| EXERCISE REQUIREMENTS |
Would you please transcribe, exactly as written, the lines of the entries below starting at the one that holds "simpa using hc" and ending at the one that holds "simp only [List.mem_cons]", both included?

| MATERIAL SUPPLIED |
_____
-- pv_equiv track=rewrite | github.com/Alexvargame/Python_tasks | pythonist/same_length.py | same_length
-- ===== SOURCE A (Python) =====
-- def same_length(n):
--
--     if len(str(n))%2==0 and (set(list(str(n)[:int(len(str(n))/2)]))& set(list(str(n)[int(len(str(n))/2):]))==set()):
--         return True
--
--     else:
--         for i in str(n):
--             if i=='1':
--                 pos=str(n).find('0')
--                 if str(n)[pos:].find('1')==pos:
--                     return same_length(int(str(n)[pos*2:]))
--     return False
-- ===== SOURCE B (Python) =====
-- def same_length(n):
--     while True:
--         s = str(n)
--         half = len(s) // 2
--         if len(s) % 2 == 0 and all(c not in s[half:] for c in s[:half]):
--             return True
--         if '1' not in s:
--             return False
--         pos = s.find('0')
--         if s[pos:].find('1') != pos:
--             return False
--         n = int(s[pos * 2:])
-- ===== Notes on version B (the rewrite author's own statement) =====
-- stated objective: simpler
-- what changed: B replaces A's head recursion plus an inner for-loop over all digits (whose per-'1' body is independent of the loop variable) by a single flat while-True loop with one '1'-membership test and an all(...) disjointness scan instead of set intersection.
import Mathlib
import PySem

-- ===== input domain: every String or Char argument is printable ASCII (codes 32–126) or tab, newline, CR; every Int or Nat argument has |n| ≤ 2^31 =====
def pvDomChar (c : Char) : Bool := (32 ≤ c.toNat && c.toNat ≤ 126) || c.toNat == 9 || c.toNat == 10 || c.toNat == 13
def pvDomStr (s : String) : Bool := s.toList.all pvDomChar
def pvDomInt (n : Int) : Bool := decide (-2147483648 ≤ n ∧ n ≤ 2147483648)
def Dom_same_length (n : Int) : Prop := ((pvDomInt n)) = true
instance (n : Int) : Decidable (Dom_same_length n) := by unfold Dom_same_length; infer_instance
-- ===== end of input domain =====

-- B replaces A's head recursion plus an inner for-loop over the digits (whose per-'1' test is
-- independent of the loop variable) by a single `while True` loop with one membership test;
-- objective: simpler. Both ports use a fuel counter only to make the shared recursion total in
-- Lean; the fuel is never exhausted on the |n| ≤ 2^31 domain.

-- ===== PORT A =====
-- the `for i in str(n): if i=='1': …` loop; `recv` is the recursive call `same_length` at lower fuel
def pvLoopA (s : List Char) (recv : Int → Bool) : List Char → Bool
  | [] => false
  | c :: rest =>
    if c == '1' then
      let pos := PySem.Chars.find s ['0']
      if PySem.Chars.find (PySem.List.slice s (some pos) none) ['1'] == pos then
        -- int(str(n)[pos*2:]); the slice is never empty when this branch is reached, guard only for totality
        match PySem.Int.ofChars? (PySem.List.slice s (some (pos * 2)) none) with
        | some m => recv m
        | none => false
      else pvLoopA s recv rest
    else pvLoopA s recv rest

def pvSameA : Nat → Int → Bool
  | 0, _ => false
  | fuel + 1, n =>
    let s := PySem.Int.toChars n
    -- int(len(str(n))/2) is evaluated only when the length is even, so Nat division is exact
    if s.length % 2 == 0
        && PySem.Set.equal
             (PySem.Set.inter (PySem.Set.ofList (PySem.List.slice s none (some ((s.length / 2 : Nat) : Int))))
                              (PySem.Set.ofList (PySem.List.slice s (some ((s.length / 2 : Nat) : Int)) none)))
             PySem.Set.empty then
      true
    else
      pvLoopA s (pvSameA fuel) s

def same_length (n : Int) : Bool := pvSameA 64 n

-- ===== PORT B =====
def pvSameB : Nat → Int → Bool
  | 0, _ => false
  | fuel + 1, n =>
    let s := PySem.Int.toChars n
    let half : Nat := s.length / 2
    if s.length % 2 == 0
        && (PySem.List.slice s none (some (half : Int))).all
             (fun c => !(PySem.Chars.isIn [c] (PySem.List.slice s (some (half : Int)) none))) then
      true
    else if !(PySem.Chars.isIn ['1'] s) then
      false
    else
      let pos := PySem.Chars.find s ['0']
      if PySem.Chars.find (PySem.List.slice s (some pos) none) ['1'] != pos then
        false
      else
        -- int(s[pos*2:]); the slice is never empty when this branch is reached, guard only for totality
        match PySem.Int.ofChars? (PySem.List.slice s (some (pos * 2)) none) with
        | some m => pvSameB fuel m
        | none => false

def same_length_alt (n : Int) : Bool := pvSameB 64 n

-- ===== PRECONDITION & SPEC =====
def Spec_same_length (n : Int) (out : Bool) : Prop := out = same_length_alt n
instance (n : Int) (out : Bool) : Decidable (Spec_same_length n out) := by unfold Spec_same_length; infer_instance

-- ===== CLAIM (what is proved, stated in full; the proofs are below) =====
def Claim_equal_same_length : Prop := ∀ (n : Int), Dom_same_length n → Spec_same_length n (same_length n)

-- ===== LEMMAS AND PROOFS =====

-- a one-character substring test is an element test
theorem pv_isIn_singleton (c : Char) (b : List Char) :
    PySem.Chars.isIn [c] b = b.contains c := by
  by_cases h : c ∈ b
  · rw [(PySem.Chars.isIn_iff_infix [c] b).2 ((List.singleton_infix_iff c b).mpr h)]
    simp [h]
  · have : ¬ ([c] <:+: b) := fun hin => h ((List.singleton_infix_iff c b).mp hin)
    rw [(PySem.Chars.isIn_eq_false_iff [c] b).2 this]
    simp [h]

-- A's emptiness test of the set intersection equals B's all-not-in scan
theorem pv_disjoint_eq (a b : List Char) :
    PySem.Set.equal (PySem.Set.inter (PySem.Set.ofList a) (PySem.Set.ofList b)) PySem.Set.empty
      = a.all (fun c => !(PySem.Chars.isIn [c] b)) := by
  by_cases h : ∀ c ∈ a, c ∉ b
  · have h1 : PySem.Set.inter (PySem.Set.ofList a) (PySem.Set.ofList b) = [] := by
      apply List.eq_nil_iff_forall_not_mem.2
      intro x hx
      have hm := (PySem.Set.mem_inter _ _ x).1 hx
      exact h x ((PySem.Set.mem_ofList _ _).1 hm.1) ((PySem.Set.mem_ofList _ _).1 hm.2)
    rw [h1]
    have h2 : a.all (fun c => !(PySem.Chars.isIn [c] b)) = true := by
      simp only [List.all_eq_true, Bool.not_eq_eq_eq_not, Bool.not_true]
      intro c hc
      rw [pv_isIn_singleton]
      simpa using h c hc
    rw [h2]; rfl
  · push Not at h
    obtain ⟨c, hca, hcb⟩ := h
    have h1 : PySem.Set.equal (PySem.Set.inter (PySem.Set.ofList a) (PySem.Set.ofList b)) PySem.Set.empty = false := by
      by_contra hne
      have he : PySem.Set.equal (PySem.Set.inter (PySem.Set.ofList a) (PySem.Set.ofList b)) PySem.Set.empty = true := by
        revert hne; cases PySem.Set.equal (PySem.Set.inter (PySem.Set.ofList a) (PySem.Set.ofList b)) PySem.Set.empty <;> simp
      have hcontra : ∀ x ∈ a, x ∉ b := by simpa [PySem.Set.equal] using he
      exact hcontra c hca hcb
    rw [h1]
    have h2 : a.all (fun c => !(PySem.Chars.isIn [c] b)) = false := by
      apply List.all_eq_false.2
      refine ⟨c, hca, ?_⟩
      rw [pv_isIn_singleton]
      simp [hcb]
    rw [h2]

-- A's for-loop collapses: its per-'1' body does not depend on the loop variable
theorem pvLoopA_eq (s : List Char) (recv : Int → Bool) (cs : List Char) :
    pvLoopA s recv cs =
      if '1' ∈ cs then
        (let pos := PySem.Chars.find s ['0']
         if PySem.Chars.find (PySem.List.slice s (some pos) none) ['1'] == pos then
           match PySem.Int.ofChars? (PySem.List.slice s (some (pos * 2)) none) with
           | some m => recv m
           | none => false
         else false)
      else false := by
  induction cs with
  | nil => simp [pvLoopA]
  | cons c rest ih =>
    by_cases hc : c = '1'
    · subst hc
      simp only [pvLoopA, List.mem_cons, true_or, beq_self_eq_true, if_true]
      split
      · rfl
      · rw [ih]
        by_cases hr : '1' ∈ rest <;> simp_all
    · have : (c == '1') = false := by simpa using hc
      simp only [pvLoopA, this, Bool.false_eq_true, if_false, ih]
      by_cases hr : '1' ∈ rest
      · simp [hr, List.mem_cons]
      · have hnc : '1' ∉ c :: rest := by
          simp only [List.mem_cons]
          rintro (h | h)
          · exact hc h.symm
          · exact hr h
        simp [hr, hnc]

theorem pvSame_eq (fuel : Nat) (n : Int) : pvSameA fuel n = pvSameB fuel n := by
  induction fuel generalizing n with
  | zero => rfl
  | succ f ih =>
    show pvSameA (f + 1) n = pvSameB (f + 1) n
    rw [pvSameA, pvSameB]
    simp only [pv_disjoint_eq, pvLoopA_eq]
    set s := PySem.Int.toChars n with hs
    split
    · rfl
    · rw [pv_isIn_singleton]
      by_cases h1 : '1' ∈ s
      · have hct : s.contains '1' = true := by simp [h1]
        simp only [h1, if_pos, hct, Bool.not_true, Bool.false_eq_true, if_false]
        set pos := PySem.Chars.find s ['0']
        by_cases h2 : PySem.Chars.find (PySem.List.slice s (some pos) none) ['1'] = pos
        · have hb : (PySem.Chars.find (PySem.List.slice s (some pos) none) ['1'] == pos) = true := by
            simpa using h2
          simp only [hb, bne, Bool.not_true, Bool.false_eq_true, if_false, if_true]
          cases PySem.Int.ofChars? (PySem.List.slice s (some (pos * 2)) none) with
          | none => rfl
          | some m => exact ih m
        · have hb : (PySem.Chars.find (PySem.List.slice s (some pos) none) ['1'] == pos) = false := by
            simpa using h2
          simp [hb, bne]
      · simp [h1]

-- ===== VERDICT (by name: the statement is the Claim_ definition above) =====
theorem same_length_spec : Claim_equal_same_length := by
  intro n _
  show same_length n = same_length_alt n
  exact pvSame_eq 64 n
_____
| FINISHED EXERCISE |
    · have : (c == '1') = false := by simpa using hc
      simp only [pvLoopA, this, Bool.false_eq_true, if_false, ih]
      by_cases hr : '1' ∈ rest
      · simp [hr, List.mem_cons]
      · have hnc : '1' ∉ c :: rest := by
          simp only [List.mem_cons]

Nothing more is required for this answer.